* **RECORDED DATA**
....................

-- pv_equiv track=rewrite | github.com/davidAlgis/geneanetArchiveScrapper | utils.py | format_string_to_bullets
-- ===== SOURCE A (Python) =====
-- def format_string_to_bullets(s):
--     # Split the string into lines
--     lines = s.strip().split('\n')
--
--     # Initialize an empty list to hold the bullet points
--     bullets = []
--
--     # Iterate over each pair of lines
--     for i in range(0, len(lines), 2):
--         # Get the key and value
--         key = lines[i]
--         value = lines[i + 1] if i + 1 < len(lines) else ''
--
--         # Add the bullet point to the list
--         bullets.append(f'\t- {key} : {value}')
--
--     # Join the bullet points into a single string and return it
--     return '\n'.join(bullets)
-- ===== SOURCE B (Python) =====
-- def format_string_to_bullets(s):
--     lines = s.strip().split('\n')
--     keys = lines[0::2]
--     values = lines[1::2]
--     values = values + [''] * (len(keys) - len(values))
--     return '\n'.join('\t- %s : %s' % (k, v) for k, v in zip(keys, values))
-- ===== Notes on version B (the rewrite author's own statement) =====
-- stated objective: idiomatic
-- what changed: Replaces the index-stepping loop over range(0, len, 2) with two stride-2 slices (keys and values), pads values to equal length, and zips them into the bullet lines.
import Mathlib
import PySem

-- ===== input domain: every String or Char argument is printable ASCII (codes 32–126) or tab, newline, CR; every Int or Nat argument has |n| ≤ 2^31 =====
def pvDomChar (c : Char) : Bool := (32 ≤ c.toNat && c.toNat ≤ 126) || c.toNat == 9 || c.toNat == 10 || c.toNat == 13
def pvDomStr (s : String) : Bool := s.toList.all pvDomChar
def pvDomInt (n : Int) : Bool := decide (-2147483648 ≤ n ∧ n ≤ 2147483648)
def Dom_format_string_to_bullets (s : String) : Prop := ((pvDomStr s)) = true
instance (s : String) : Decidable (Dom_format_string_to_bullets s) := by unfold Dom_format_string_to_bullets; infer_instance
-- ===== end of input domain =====

-- B replaces A's index-stepping loop over range(0, len, 2) with two stride-2 slices zipped
-- after padding the value column; objective: idiomatic. Equivalence is proved for all inputs.

-- ===== PORT A =====
-- the loop 'for i in range(0, len(lines), 2): bullets.append(...)' of A
def pvBulletsA (lines : List String) : List String :=
  (PySem.List.pyRange 0 (PySem.List.len lines) 2).foldl
    (fun bullets i =>
      let key := PySem.List.pyGetD lines i ""
      let value := if i + 1 < PySem.List.len lines then PySem.List.pyGetD lines (i + 1) "" else ""
      bullets ++ ["\t- " ++ key ++ " : " ++ value]) []

def format_string_to_bullets (s : String) : String :=
  let lines := (PySem.Str.split? (PySem.Str.strip s) "\n").getD []
  PySem.Str.join "\n" (pvBulletsA lines)

-- ===== PORT B =====
-- keys = lines[0::2]; values = lines[1::2] padded with '' to keys' length; zip and format
def pvBulletsB (lines : List String) : List String :=
  let keys := (PySem.List.slice? lines (some 0) none 2).getD []
  let values := (PySem.List.slice? lines (some 1) none 2).getD []
  let values2 := values ++ List.replicate (keys.length - values.length) ""
  (keys.zip values2).map (fun kv => "\t- " ++ kv.1 ++ " : " ++ kv.2)

def format_string_to_bullets_alt (s : String) : String :=
  let lines := (PySem.Str.split? (PySem.Str.strip s) "\n").getD []
  PySem.Str.join "\n" (pvBulletsB lines)

-- ===== PRECONDITION & SPEC =====
def Spec_format_string_to_bullets (s : String) (out : String) : Prop := out = format_string_to_bullets_alt s
instance (s : String) (out : String) : Decidable (Spec_format_string_to_bullets s out) := by unfold Spec_format_string_to_bullets; infer_instance

-- ===== CLAIM (what is proved, stated in full; the proofs are below) =====
def Claim_equal_format_string_to_bullets : Prop := ∀ (s : String), Dom_format_string_to_bullets s → Spec_format_string_to_bullets s (format_string_to_bullets s)

-- ===== LEMMAS AND PROOFS =====

-- A's bullets in map-over-range normal form
theorem pvBulletsA_eq_map (L : List String) :
    pvBulletsA L = (List.range ((L.length + 1) / 2)).map (fun k =>
      "\t- " ++ L.getD (2 * k) "" ++ " : " ++
        (if 2 * k + 1 < L.length then L.getD (2 * k + 1) "" else "")) := by
  unfold pvBulletsA
  rw [PySem.List.foldl_append_singleton_eq_map]
  rw [PySem.List.pyRange_of_pos 0 (PySem.List.len L) (by norm_num : (0:Int) < 2)]
  rw [List.map_map]
  have hcnt : (if (0:Int) < PySem.List.len L then (((PySem.List.len L) - 0 + 2 - 1) / 2).toNat else 0)
      = (L.length + 1) / 2 := by
    simp only [PySem.List.len_eq]
    split_ifs with h
    · omega
    · omega
  rw [hcnt]
  apply List.map_congr_left
  intro k _
  simp only [Function.comp, PySem.List.len_eq]
  have h1 : (0 : Int) + 2 * (k : Int) = ((2 * k : Nat) : Int) := by push_cast; ring
  rw [h1, PySem.List.pyGetD_natCast]
  have h2 : ((2 * k : Nat) : Int) + 1 = ((2 * k + 1 : Nat) : Int) := by push_cast; ring
  rw [h2, PySem.List.pyGetD_natCast]
  have h3 : (((2 * k + 1 : Nat) : Int) < (L.length : Int)) ↔ 2 * k + 1 < L.length := by
    exact_mod_cast Iff.rfl
  simp only [h3]

-- a stride-2 slice starting at a, for a = 0 or 1, in map-over-range normal form
theorem pvSlice2_eq_map (L : List String) (a : Nat) (ha : a ≤ 1) :
    (PySem.List.slice? L (some (a : Int)) none 2).getD []
      = (List.range ((L.length + 1 - a) / 2)).map (fun k => L.getD (2 * k + a) "") := by
  unfold PySem.List.slice? PySem.List.sliceIndices
  norm_num
  have hstart : (if (a : Int) < 0 then max ((a : Int) + (L.length : Int)) 0 else min (a : Int) (L.length : Int))
      = min (a : Int) (L.length : Int) := by
    split_ifs with h
    · omega
    · rfl
  rw [hstart]
  set st : Int := min (a : Int) (L.length : Int) with hst
  have hcnt : (if st < (L.length : Int) then (((L.length : Int) - st + 2 - 1) / 2).toNat else 0)
      = (L.length + 1 - a) / 2 := by
    by_cases hle : a ≤ L.length
    · have : st = (a : Int) := by omega
      rw [this]
      split_ifs with h
      · omega
      · omega
    · have h0 : a = 1 ∧ L.length = 0 := by omega
      obtain ⟨h1, h2⟩ := h0
      subst h1
      have : st = (L.length : Int) := by omega
      rw [this]
      simp [h2]
  rw [hcnt]
  rw [List.filterMap_congr (g := fun k => some (L.getD (2 * k + a) ""))]
  · rw [show (fun k => some (L.getD (2 * k + a) "")) = some ∘ (fun k => L.getD (2 * k + a) "") from rfl,
      List.filterMap_eq_map]
    simp [List.getD]
  · intro k hk
    simp only [List.mem_range] at hk
    have hlt : 2 * k + a < L.length := by omega
    have hidx : (st + 2 * (k : Int)).toNat = 2 * k + a := by
      have : st = (a : Int) := by omega
      omega
    rw [hidx]
    rw [List.getElem?_eq_getElem hlt]
    rw [List.getD_eq_getElem L "" hlt]

theorem pvSlice0_eq_map (L : List String) :
    (PySem.List.slice? L (some 0) none 2).getD []
      = (List.range ((L.length + 1) / 2)).map (fun k => L.getD (2 * k) "") := by
  have h := pvSlice2_eq_map L 0 (by omega)
  simpa using h

theorem pvSlice1_eq_map (L : List String) :
    (PySem.List.slice? L (some 1) none 2).getD []
      = (List.range (L.length / 2)).map (fun k => L.getD (2 * k + 1) "") := by
  have h := pvSlice2_eq_map L 1 (by omega)
  have harith : (L.length + 1 - 1) / 2 = L.length / 2 := by omega
  rw [harith] at h
  simpa using h

-- the two bullet builders agree on every list of lines
theorem pvBullets_eq (L : List String) : pvBulletsA L = pvBulletsB L := by
  rw [pvBulletsA_eq_map]
  simp only [pvBulletsB]
  rw [pvSlice0_eq_map, pvSlice1_eq_map]
  apply List.ext_getElem
  · simp only [List.length_map, List.length_range, List.length_zip, List.length_append,
      List.length_replicate]
    omega
  · intro k hk1 hk2
    simp only [List.length_map, List.length_range] at hk1
    simp only [List.getElem_map, List.getElem_range, List.getElem_zip]
    by_cases hv : k < L.length / 2
    · have hlt : 2 * k + 1 < L.length := by omega
      rw [List.getElem_append_left (by simp only [List.length_map, List.length_range]; omega)]
      simp [hlt]
    · have hnlt : ¬ (2 * k + 1 < L.length) := by omega
      rw [List.getElem_append_right (by simp only [List.length_map, List.length_range]; omega)]
      simp [hnlt]

-- ===== VERDICT (by name: the statement is the Claim_ definition above) =====
theorem format_string_to_bullets_spec : Claim_equal_format_string_to_bullets := by
  intro s _
  unfold Spec_format_string_to_bullets
  simp only [format_string_to_bullets, format_string_to_bullets_alt]
  rw [pvBullets_eq]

....................

* **DIRECTIONS**
Repeat, exactly, every line from the one containing "rw [pvBulletsA_eq_map]" through the final line of the listing above, adding nothing.

* **ANSWER FOR THIS EXERCISE**
  rw [pvBulletsA_eq_map]
  simp only [pvBulletsB]
  rw [pvSlice0_eq_map, pvSlice1_eq_map]
  apply List.ext_getElem
  · simp only [List.length_map, List.length_range, List.length_zip, List.length_append,
      List.length_replicate]
    omega
  · intro k hk1 hk2
    simp only [List.length_map, List.length_range] at hk1
    simp only [List.getElem_map, List.getElem_range, List.getElem_zip]
    by_cases hv : k < L.length / 2
    · have hlt : 2 * k + 1 < L.length := by omega
      rw [List.getElem_append_left (by simp only [List.length_map, List.length_range]; omega)]
      simp [hlt]
    · have hnlt : ¬ (2 * k + 1 < L.length) := by omega
      rw [List.getElem_append_right (by simp only [List.length_map, List.length_range]; omega)]
      simp [hnlt]

-- ===== VERDICT (by name: the statement is the Claim_ definition above) =====
theorem format_string_to_bullets_spec : Claim_equal_format_string_to_bullets := by
  intro s _
  unfold Spec_format_string_to_bullets
  simp only [format_string_to_bullets, format_string_to_bullets_alt]
  rw [pvBullets_eq]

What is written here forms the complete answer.